That was the key question as I fled a group interview for a first-year seminar on the works of Orwell and Agee. I had entered the interview under the foolish impression that we weren't supposed to have yet read the works of Orwell and Agee. But two of the interview participants had brushed up on their English lit the previous night. They dominated the entire interview, dazzling the world-famous professor with details of the more intricate plot twists of the books.

I was stunned by their motivation, and tried to exchange glances of mutual sympathy with the other students at the interview who also had not done any background reading. Instead, I encountered furrowed brows and hands raised to speak! No fewer than five consecutive comments began, "Now I haven't read that particular book, or anything by Orwell or Agee, or any English literature at all, really, but it seems to me as if..."

I sat completely mute. To keep myself from panicking, I imagined that I wasn't in an interview with 10 Harvard students smug in their knowledge that they knew so much more than me. I pretended I was a bird, soaring well overhead, flying free and fast and far and aiming my excrement right on the tops of their heads.

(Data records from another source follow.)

-- pv_equiv track=rewrite | github.com/gxnda/digit_powers | main.py | is_sum_of_digit_powers
-- ===== SOURCE A (Python) =====
-- from itertools import product
--
-- def is_sum_of_digit_powers(n: int) -> tuple[bool, list[int]]:
--     digits = [int(d) for d in str(n)]
--     powers = range(1, len(str(n)) + 1)
--     combinations = product(powers, repeat=len(digits))
--
--     for power_combo in combinations:
--         digit_powers = [d ** p for d, p in zip(digits, power_combo)]
--         if n == sum(digit_powers):
--             return True, digit_powers
--
--     return False, []
-- ===== SOURCE B (Python) =====
-- def is_sum_of_digit_powers(n: int) -> tuple[bool, list[int]]:
--     digits = [int(d) for d in str(n)]
--     k = len(str(n))
--     # reach[i] = set of sums achievable from digits[i:] (right-to-left DP)
--     reach = [set() for _ in range(len(digits) + 1)]
--     reach[len(digits)] = {0}
--     for i in range(len(digits) - 1, -1, -1):
--         d = digits[i]
--         reach[i] = {d ** p + s for p in range(1, k + 1) for s in reach[i + 1]}
--     if n not in reach[0]:
--         return False, []
--     rem = n
--     result = []
--     for i, d in enumerate(digits):
--         for p in range(1, k + 1):
--             v = d ** p
--             if rem - v in reach[i + 1]:
--                 result.append(v)
--                 rem -= v
--                 break
--     return True, result
-- ===== Notes on version B (the rewrite author's own statement) =====
-- stated objective: faster
-- what changed: Replaced A's brute-force scan over all k^m power combinations (itertools.product) with a right-to-left reachability DP over digit suffixes plus a greedy left-to-right reconstruction of the lex-first assignment.
import Mathlib
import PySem

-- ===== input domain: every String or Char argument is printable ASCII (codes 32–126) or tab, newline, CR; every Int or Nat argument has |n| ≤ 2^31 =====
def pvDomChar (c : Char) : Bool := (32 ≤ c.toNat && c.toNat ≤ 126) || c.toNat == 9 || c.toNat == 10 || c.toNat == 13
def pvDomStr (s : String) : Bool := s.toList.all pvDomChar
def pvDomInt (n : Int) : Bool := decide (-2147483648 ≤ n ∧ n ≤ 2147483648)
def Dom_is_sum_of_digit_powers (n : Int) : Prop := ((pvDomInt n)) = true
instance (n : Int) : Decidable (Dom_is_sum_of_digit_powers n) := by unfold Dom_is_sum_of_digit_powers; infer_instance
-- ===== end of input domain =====

-- B replaces A's brute-force scan over all k^m power combinations with a right-to-left
-- reachability DP plus a greedy left-to-right reconstruction of the lex-first assignment
-- (objective: faster). Both programs raise ValueError for n < 0 (excluded by Pre_).

-- ===== PORT A =====
-- digits = [int(d) for d in str(n)]  — int('-') raises ValueError for n < 0 (outside Pre_);
--   getD 0 totalizes the never-reached none under Pre_ (each char is then a decimal digit).
def pvDigits (n : Int) : List Int :=
  (PySem.Int.toChars n).map (fun c => (PySem.Int.ofChars? [c]).getD 0)

-- powers = range(1, len(str(n)) + 1)
def pvPowers (n : Int) : List Int :=
  PySem.List.pyRange 1 ((PySem.Int.toChars n).length + 1) 1

-- itertools.product(powers, repeat=m), lexicographic order
def pvProduct (ps : List Int) : Nat → List (List Int)
  | 0 => [[]]
  | m + 1 => ps.flatMap (fun p => (pvProduct ps m).map (fun c => p :: c))

-- digit_powers = [d ** p for d, p in zip(digits, power_combo)]  (p ≥ 1 always, so toNat is exact)
def pvDigitPowers (digits combo : List Int) : List Int :=
  (digits.zip combo).map (fun dp => dp.1 ^ dp.2.toNat)

-- the for-loop over combinations with its early return
def pvFind (n : Int) (digits : List Int) : List (List Int) → Bool × List Int
  | [] => (false, [])
  | c :: rest =>
    let dps := pvDigitPowers digits c
    if n = dps.sum then (true, dps) else pvFind n digits rest

def is_sum_of_digit_powers (n : Int) : Bool × List Int :=
  pvFind n (pvDigits n) (pvProduct (pvPowers n) (pvDigits n).length)

-- ===== PORT B =====
-- reach(ds) = set of sums achievable from the digit suffix ds (Source B's reach[i], built right to left;
-- Source B stores the array, the port recomputes the same sets by structural recursion)
def pvReach (ps : List Int) : List Int → PySem.Set Int
  | [] => PySem.Set.ofList [0]
  | d :: ds =>
    PySem.Set.ofList (ps.flatMap (fun p => (pvReach ps ds).map (fun s => d ^ p.toNat + s)))

-- inner loop: first p in ps with rem - d**p reachable in the suffix; returns v = d**p
def pvPick (d rem : Int) (r : PySem.Set Int) : List Int → Option Int
  | [] => none
  | p :: ps' =>
    let v := d ^ p.toNat
    if rem - v ∈ r then some v else pvPick d rem r ps'

-- the reconstruction loop over enumerate(digits)
def pvGreedy (ps : List Int) : Int → List Int → List Int
  | _, [] => []
  | rem, d :: ds =>
    match pvPick d rem (pvReach ps ds) ps with
    | some v => v :: pvGreedy ps (rem - v) ds
    | none => pvGreedy ps rem ds

def is_sum_of_digit_powers_alt (n : Int) : Bool × List Int :=
  let digits := pvDigits n
  let ps := pvPowers n
  if n ∈ pvReach ps digits then (true, pvGreedy ps n digits) else (false, [])

-- ===== PRECONDITION & SPEC =====
-- A raises ValueError for n < 0 (int('-') on the sign character of str(n)); Pre_ excludes exactly those.
def Pre_is_sum_of_digit_powers (n : Int) : Prop := 0 ≤ n
instance (n : Int) : Decidable (Pre_is_sum_of_digit_powers n) := by unfold Pre_is_sum_of_digit_powers; infer_instance
def pvWitness_is_sum_of_digit_powers : Int := 89

def Spec_is_sum_of_digit_powers (n : Int) (out : Bool × List Int) : Prop := out = is_sum_of_digit_powers_alt n
instance (n : Int) (out : Bool × List Int) : Decidable (Spec_is_sum_of_digit_powers n out) := by unfold Spec_is_sum_of_digit_powers; infer_instance

-- ===== CLAIM (what is proved, stated in full; the proofs are below) =====
def Claim_equal_is_sum_of_digit_powers : Prop := ∀ (n : Int), Dom_is_sum_of_digit_powers n → Pre_is_sum_of_digit_powers n → Spec_is_sum_of_digit_powers n (is_sum_of_digit_powers n)

-- ===== LEMMAS AND PROOFS =====

-- the scan over an appended combination list tries the left part first
theorem pvFind_append (t : Int) (ds : List Int) (L1 L2 : List (List Int)) :
    pvFind t ds (L1 ++ L2) =
      if (pvFind t ds L1).1 then pvFind t ds L1 else pvFind t ds L2 := by
  induction L1 with
  | nil => simp [pvFind]
  | cons c rest ih =>
    by_cases h : t = (pvDigitPowers ds c).sum
    · simp [pvFind, h]
    · simp [pvFind, h, ih]

-- scanning the group of combos starting with power p reduces to scanning for t - d**p on the tail
theorem pvFind_group (t d p : Int) (ds : List Int) (L : List (List Int)) :
    pvFind t (d :: ds) (L.map (fun c => p :: c)) =
      if (pvFind (t - d ^ p.toNat) ds L).1 then
        (true, d ^ p.toNat :: (pvFind (t - d ^ p.toNat) ds L).2)
      else (false, []) := by
  induction L with
  | nil => simp [pvFind]
  | cons c rest ih =>
    simp only [List.map_cons, pvFind, pvDigitPowers, List.zip_cons_cons, List.map_cons,
      List.sum_cons]
    by_cases h : t - d ^ p.toNat = ((ds.zip c).map (fun dp => dp.1 ^ dp.2.toNat)).sum
    · have h' : t = d ^ p.toNat + ((ds.zip c).map (fun dp => dp.1 ^ dp.2.toNat)).sum := by omega
      simp [h']
    · have h' : ¬ t = d ^ p.toNat + ((ds.zip c).map (fun dp => dp.1 ^ dp.2.toNat)).sum := by omega
      simp [h, h', ih]

-- membership in the reachability set of a nonempty suffix
theorem mem_pvReach_cons (ps : List Int) (d t : Int) (ds : List Int) :
    t ∈ pvReach ps (d :: ds) ↔ ∃ p ∈ ps, t - d ^ p.toNat ∈ pvReach ps ds := by
  simp only [pvReach, PySem.Set.mem_ofList, List.mem_flatMap, List.mem_map]
  constructor
  · rintro ⟨p, hp, s, hs, rfl⟩
    exact ⟨p, hp, by simpa using hs⟩
  · rintro ⟨p, hp, hs⟩
    exact ⟨p, hp, t - d ^ p.toNat, hs, by omega⟩

theorem pvPick_eq_none_iff (d rem : Int) (r : PySem.Set Int) (ps : List Int) :
    pvPick d rem r ps = none ↔ ∀ p ∈ ps, rem - d ^ p.toNat ∉ r := by
  induction ps with
  | nil => simp [pvPick]
  | cons p ps' ih =>
    simp only [pvPick]
    split_ifs with h
    · simp [h]
    · simp [ih, h]

-- the heart of the equivalence: A's lex-first scan over all combos equals B's DP + greedy
theorem pvFind_eq_reach (ps : List Int) (ds : List Int) (t : Int) :
    pvFind t ds (pvProduct ps ds.length) =
      if t ∈ pvReach ps ds then (true, pvGreedy ps t ds) else (false, []) := by
  induction ds generalizing t with
  | nil =>
    by_cases h : t = 0 <;>
      simp [pvProduct, pvFind, pvDigitPowers, pvReach, pvGreedy, PySem.Set.ofList, h]
  | cons d ds ih =>
    -- inner induction over the power list drives the flatMap / pvPick correspondence
    have inner : ∀ qs : List Int,
        pvFind t (d :: ds) (qs.flatMap (fun p => (pvProduct ps ds.length).map (fun c => p :: c))) =
          match pvPick d t (pvReach ps ds) qs with
          | some v => (true, v :: pvGreedy ps (t - v) ds)
          | none => (false, []) := by
      intro qs
      induction qs with
      | nil => simp [pvFind, pvPick]
      | cons p qs' ihq =>
        rw [List.flatMap_cons, pvFind_append, pvFind_group, ih (t - d ^ p.toNat)]
        by_cases h : t - d ^ p.toNat ∈ pvReach ps ds
        · simp [h, pvPick]
        · simp [h, pvPick, ihq]
    rw [show (d :: ds).length = ds.length + 1 from rfl]
    simp only [pvProduct]
    rw [inner ps]
    by_cases h : t ∈ pvReach ps (d :: ds)
    · obtain ⟨p, hp, hmem⟩ := (mem_pvReach_cons ps d t ds).mp h
      have hnone : pvPick d t (pvReach ps ds) ps ≠ none := fun hn =>
        ((pvPick_eq_none_iff d t (pvReach ps ds) ps).mp hn p hp) hmem
      obtain ⟨v, hv⟩ := Option.ne_none_iff_exists'.mp hnone
      simp [h, hv, pvGreedy]
    · have hnone : pvPick d t (pvReach ps ds) ps = none := by
        rw [pvPick_eq_none_iff]
        intro p hp hmem
        exact h ((mem_pvReach_cons ps d t ds).mpr ⟨p, hp, hmem⟩)
      simp [h, hnone]

-- ===== VERDICT (by name: the statement is the Claim_ definition above) =====
theorem is_sum_of_digit_powers_spec : Claim_equal_is_sum_of_digit_powers := by
  intro n _ _
  show is_sum_of_digit_powers n = is_sum_of_digit_powers_alt n
  simp only [is_sum_of_digit_powers, is_sum_of_digit_powers_alt]
  exact pvFind_eq_reach (pvPowers n) (pvDigits n) n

Of course, I didn't get into the seminar. And by that time already I was convinced that my Harvard academic life would be a failure. As it turns out, I would do well, and some of the people who did get into that seminar almost failed out of school. And while I have relived my bird fantasy hundreds of times, in other classes and sections, I have at least stopeed mistaking Harvard arrogance for real intelligence.

Harvard Social Life

Not to generalize, but every single relationship that I witnessed in my first year--bar none--had the following form:

Boy and girl study. Boy and girl go out with roommates on weekends. Boy and girl complain that they have no romantic life. Boy and girl wish for that first girlfriend/boyfriend.

Boy meets girl.

Boy and girl spend a little time together. Boy and girl spend a little more time together. Boy and girl are convinced they will never be apart for the rest of their lives.